Het Uitvoeringsinstituut Werknemersverzekeringen (UWV) zal als eerste aansluiten op de infrastructuur van het CJIB. Daarna zullen ook het Zorginstituut Nederland (ZIN), de Rijksdienst voor Ondernemend Nederland (RVO.nl), de Dienst Uitvoering Onderwijs (DUO) en het Centraal Administratiekantoor (CAK) aansluiten. Het CJIB zal voor die organisaties incassowerkzaamheden gaan verrichten, waaronder het inschakelen van een gerechtsdeurwaarder.
Het is mij bekend dat de opdracht van het CJIB in het kader van Clustering Rijksincasso door gerechtsdeurwaarders als een belangrijke opdracht wordt beschouwd. Zoals bij alle aanbestedingen vindt ook hier een zorgvuldig traject plaats om tot gunning van deze opdracht te komen.

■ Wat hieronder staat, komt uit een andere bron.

-- pv_equiv track=rewrite | github.com/vinchinzu/euler | python/333.py | enumerate_special_sums
-- ===== SOURCE A (Python) =====
-- from typing import Dict, List, Tuple
--
-- def generate_terms(limit: int) -> List[Tuple[int, int, int]]:
--     """Return (value, exp2, exp3) for all 2**exp2 * 3**exp3 <= limit, excluding 1."""
--
--     terms: List[Tuple[int, int, int]] = []
--     value2 = 1
--     exp2 = 0
--     while value2 <= limit:
--         value3 = value2
--         exp3 = 0
--         while value3 <= limit:
--             if value3 > 1:
--                 terms.append((value3, exp2, exp3))
--             value3 *= 3
--             exp3 += 1
--         value2 *= 2
--         exp2 += 1
--
--     terms.sort(key=lambda item: (item[1], -item[2]))  # exp2 asc, exp3 desc
--     return terms
--
-- def enumerate_special_sums(limit: int) -> List[int]:
--     """Enumerate sums obtainable by special partitions up to ``limit``."""
--
--     terms = generate_terms(limit)
--     if not terms:
--         return [0] * (limit + 1)
--
--     values = [term[0] for term in terms]
--     exp2 = [term[1] for term in terms]
--     exp3 = [term[2] for term in terms]
--     n = len(terms)
--
--     predecessors: List[List[int]] = [[] for _ in range(n)]
--     for j in range(n):
--         exp2_j = exp2[j]
--         exp3_j = exp3[j]
--         for i in range(j):
--             if exp2[i] < exp2_j and exp3[i] > exp3_j:
--                 predecessors[j].append(i)
--
--     counts = [0] * (limit + 1)
--     dp: List[Dict[int, int]] = [{} for _ in range(n)]
--
--     for idx in range(n):
--         value = values[idx]
--         current: Dict[int, int] = {}
--         if value <= limit:
--             current[value] = 1
--
--         for pred in predecessors[idx]:
--             for sum_value, ways in dp[pred].items():
--                 new_sum = sum_value + value
--                 if new_sum > limit:
--                     continue
--                 current[new_sum] = current.get(new_sum, 0) + ways
--
--         dp[idx] = current
--         for sum_value, ways in current.items():
--             counts[sum_value] += ways
--
--     return counts
-- ===== SOURCE B (Python) =====
-- from typing import Dict, List, Tuple
--
-- def enumerate_special_sums(limit: int) -> List[int]:
--     """Enumerate sums obtainable by special partitions up to ``limit``."""
--
--     counts = [0] * (limit + 1)
--     # states[b] = {sum: ways} over all chains built so far whose last term has exp3 == b
--     states: Dict[int, Dict[int, int]] = {}
--     power2 = 1
--     while power2 <= limit:
--         # chains gaining their last term at this exp2 level (exp2 strictly larger
--         # than every earlier term's, so extensions may only use previous levels)
--         new_entries: List[Tuple[int, int, int]] = []  # (exp3, sum, ways)
--         value = power2
--         exp3 = 0
--         while value <= limit:
--             if value > 1:
--                 new_entries.append((exp3, value, 1))
--                 for prev_exp3, sums in states.items():
--                     if prev_exp3 > exp3:
--                         for prev_sum, ways in sums.items():
--                             new_sum = prev_sum + value
--                             if new_sum <= limit:
--                                 new_entries.append((exp3, new_sum, ways))
--             value *= 3
--             exp3 += 1
--         for exp3, chain_sum, ways in new_entries:
--             counts[chain_sum] += ways
--             bucket = states.setdefault(exp3, {})
--             bucket[chain_sum] = bucket.get(chain_sum, 0) + ways
--         power2 *= 2
--     return counts
-- ===== Notes on version B (the rewrite author's own statement) =====
-- stated objective: alternative
-- what changed: B drops A's explicit sorted term list, predecessor DAG and per-node sum->ways dicts, and instead runs one pass over exp2 levels keeping a single DP state keyed by the chain's last exp3 (sum->ways per key), extending only from strictly larger exp3 keys of previous levels.
import Mathlib
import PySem

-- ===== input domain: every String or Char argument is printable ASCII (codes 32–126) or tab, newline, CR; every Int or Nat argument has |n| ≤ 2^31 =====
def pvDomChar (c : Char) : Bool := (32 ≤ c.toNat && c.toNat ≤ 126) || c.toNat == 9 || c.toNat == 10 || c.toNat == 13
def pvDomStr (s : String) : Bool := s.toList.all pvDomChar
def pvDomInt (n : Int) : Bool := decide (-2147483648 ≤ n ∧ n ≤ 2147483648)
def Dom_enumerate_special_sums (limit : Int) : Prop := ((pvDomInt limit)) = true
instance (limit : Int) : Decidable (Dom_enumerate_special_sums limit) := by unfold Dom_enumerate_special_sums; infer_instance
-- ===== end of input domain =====

-- B replaces A's explicit term list + predecessor DAG + per-node path DP by a per-exp2-level DP
-- keyed by the chain's last exp3 (objective: alternative decomposition, same asymptotic cost).

-- ===== PORT A =====
-- inner 'while value3 <= limit' of generate_terms (0 < value3 justifies termination; always holds in A)
def genTermsInner (limit value3 exp2 exp3 : Int) (acc : List (Int × Int × Int))
    (h : 0 < value3) : List (Int × Int × Int) :=
  if _hle : value3 ≤ limit then
    genTermsInner limit (value3 * 3) exp2 (exp3 + 1)
      (if 1 < value3 then acc ++ [(value3, exp2, exp3)] else acc) (by omega)
  else acc
termination_by (limit + 1 - value3).toNat
decreasing_by omega

-- outer 'while value2 <= limit' of generate_terms
def genTermsOuter (limit value2 exp2 : Int) (acc : List (Int × Int × Int))
    (h : 0 < value2) : List (Int × Int × Int) :=
  if _hle : value2 ≤ limit then
    genTermsOuter limit (value2 * 2) (exp2 + 1) (genTermsInner limit value2 exp2 0 acc h) (by omega)
  else acc
termination_by (limit + 1 - value2).toNat
decreasing_by omega

def generate_terms (limit : Int) : List (Int × Int × Int) :=
  PySem.List.sorted2 (genTermsOuter limit 1 0 [] one_pos) (fun t => t.2.1) (fun t => -t.2.2)

def enumerate_special_sums (limit : Int) : List Int :=
  let terms := generate_terms limit
  if terms = [] then List.replicate (limit + 1).toNat 0
  else
    let values := terms.map (fun t => t.1)
    let exp2 := terms.map (fun t => t.2.1)
    let exp3 := terms.map (fun t => t.2.2)
    let n : Int := PySem.List.len terms
    let predecessors : List (List Int) :=
      (PySem.List.pyRange 0 n 1).map (fun j =>
        (PySem.List.pyRange 0 j 1).foldl (fun acc i =>
          if PySem.List.pyGetD exp2 i 0 < PySem.List.pyGetD exp2 j 0 ∧
             PySem.List.pyGetD exp3 i 0 > PySem.List.pyGetD exp3 j 0
          then acc ++ [i] else acc) [])
    let counts0 : List Int := List.replicate (limit + 1).toNat 0
    let final := (PySem.List.pyRange 0 n 1).foldl
      (fun (st : List Int × List (PySem.Dict Int Int)) idx =>
        let value := PySem.List.pyGetD values idx 0
        let current : PySem.Dict Int Int :=
          if value ≤ limit then (PySem.Dict.empty).insert value 1 else PySem.Dict.empty
        let current := (PySem.List.pyGetD predecessors idx []).foldl (fun cur pred =>
          (PySem.List.pyGetD st.2 pred PySem.Dict.empty).items.foldl (fun cur sw =>
            if sw.1 + value > limit then cur
            else cur.insert (sw.1 + value) (cur.getD (sw.1 + value) 0 + sw.2)) cur) current
        let counts := current.items.foldl (fun c sw =>
          PySem.List.pySetD c sw.1 (PySem.List.pyGetD c sw.1 0 + sw.2)) st.1
        (counts, st.2 ++ [current]))
      (counts0, ([] : List (PySem.Dict Int Int)))
    final.1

Ik ben van mening dat de overheid en aan haar gelieerde organisaties grote zorgvuldigheid moeten betrachten bij de prijsafspraken tussen gerechtsdeurwaarders en de desbetreffende organisatie. Ik deel de mening dat de zorgvuldigheid en continuïteit van de ambtsuitoefening een belangrijk goed is. Onderstaand licht ik toe op welke wijze het CJIB dit heeft meegenomen in het aanbestedingstraject.
Om een helder antwoord te kunnen geven op uw vraag over de prijsafspraken tussen CJIB en de gerechtsdeurwaarders schets ik eerst welke vergoedingen kunnen worden onderscheiden bij de uitvoering van werkzaamheden voor het CJIB in het kader van Clustering Rijksincasso. Aan de ene kant zijn er vergoedingen die de opdrachtgever (CJIB) aan de opdrachtnemer (de gerechtsdeurwaarder) uitkeert. Aan de andere kant zijn er vergoedingen die de opdrachtnemer op grond van de van toepassing zijnde wet- en regelgeving in rekening mag brengen bij de debiteur.
In de nota van toelichting van het Besluit tarieven ambtshandelingen is o.a. opgemerkt dat de Gerechtsdeurwaarderswet het mogelijk maakt om – met behoud van waarborgen voor de positie van de schuldenaar – meer marktwerking in het ambtelijk domein van de gerechtsdeurwaarder te brengen. Daartoe voorziet die wet in een systeem waarin de prijsvorming in de relatie tussen opdrachtgever en gerechtsdeurwaarder volledig vrij is gelaten en waarin de kosten die op de schuldenaar verhaald mogen worden, zijn gelimiteerd tot vaste, door de overheid vastgestelde en op kostprijs gebaseerde tarieven. Om die reden is er gekozen voor het aanbesteden van deze opdracht. Dit geeft deurwaarders de gelegenheid zich in te schrijven voor een bedrag waarvoor zij menen de benodigde handeling uit te kunnen voeren.
Bij de prijsvorming is voor gekozen om geen no-cure-no-pay systematiek te hanteren, maar een bandbreedte aan te houden van € 0,87 en € 10,33 (beide excl. BTW) per zaak. Het maximumbedrag is gebaseerd op ervaringscijfers van het CJIB en de vijf organisaties voor wie het CJIB de incassotaken gaat verrichten.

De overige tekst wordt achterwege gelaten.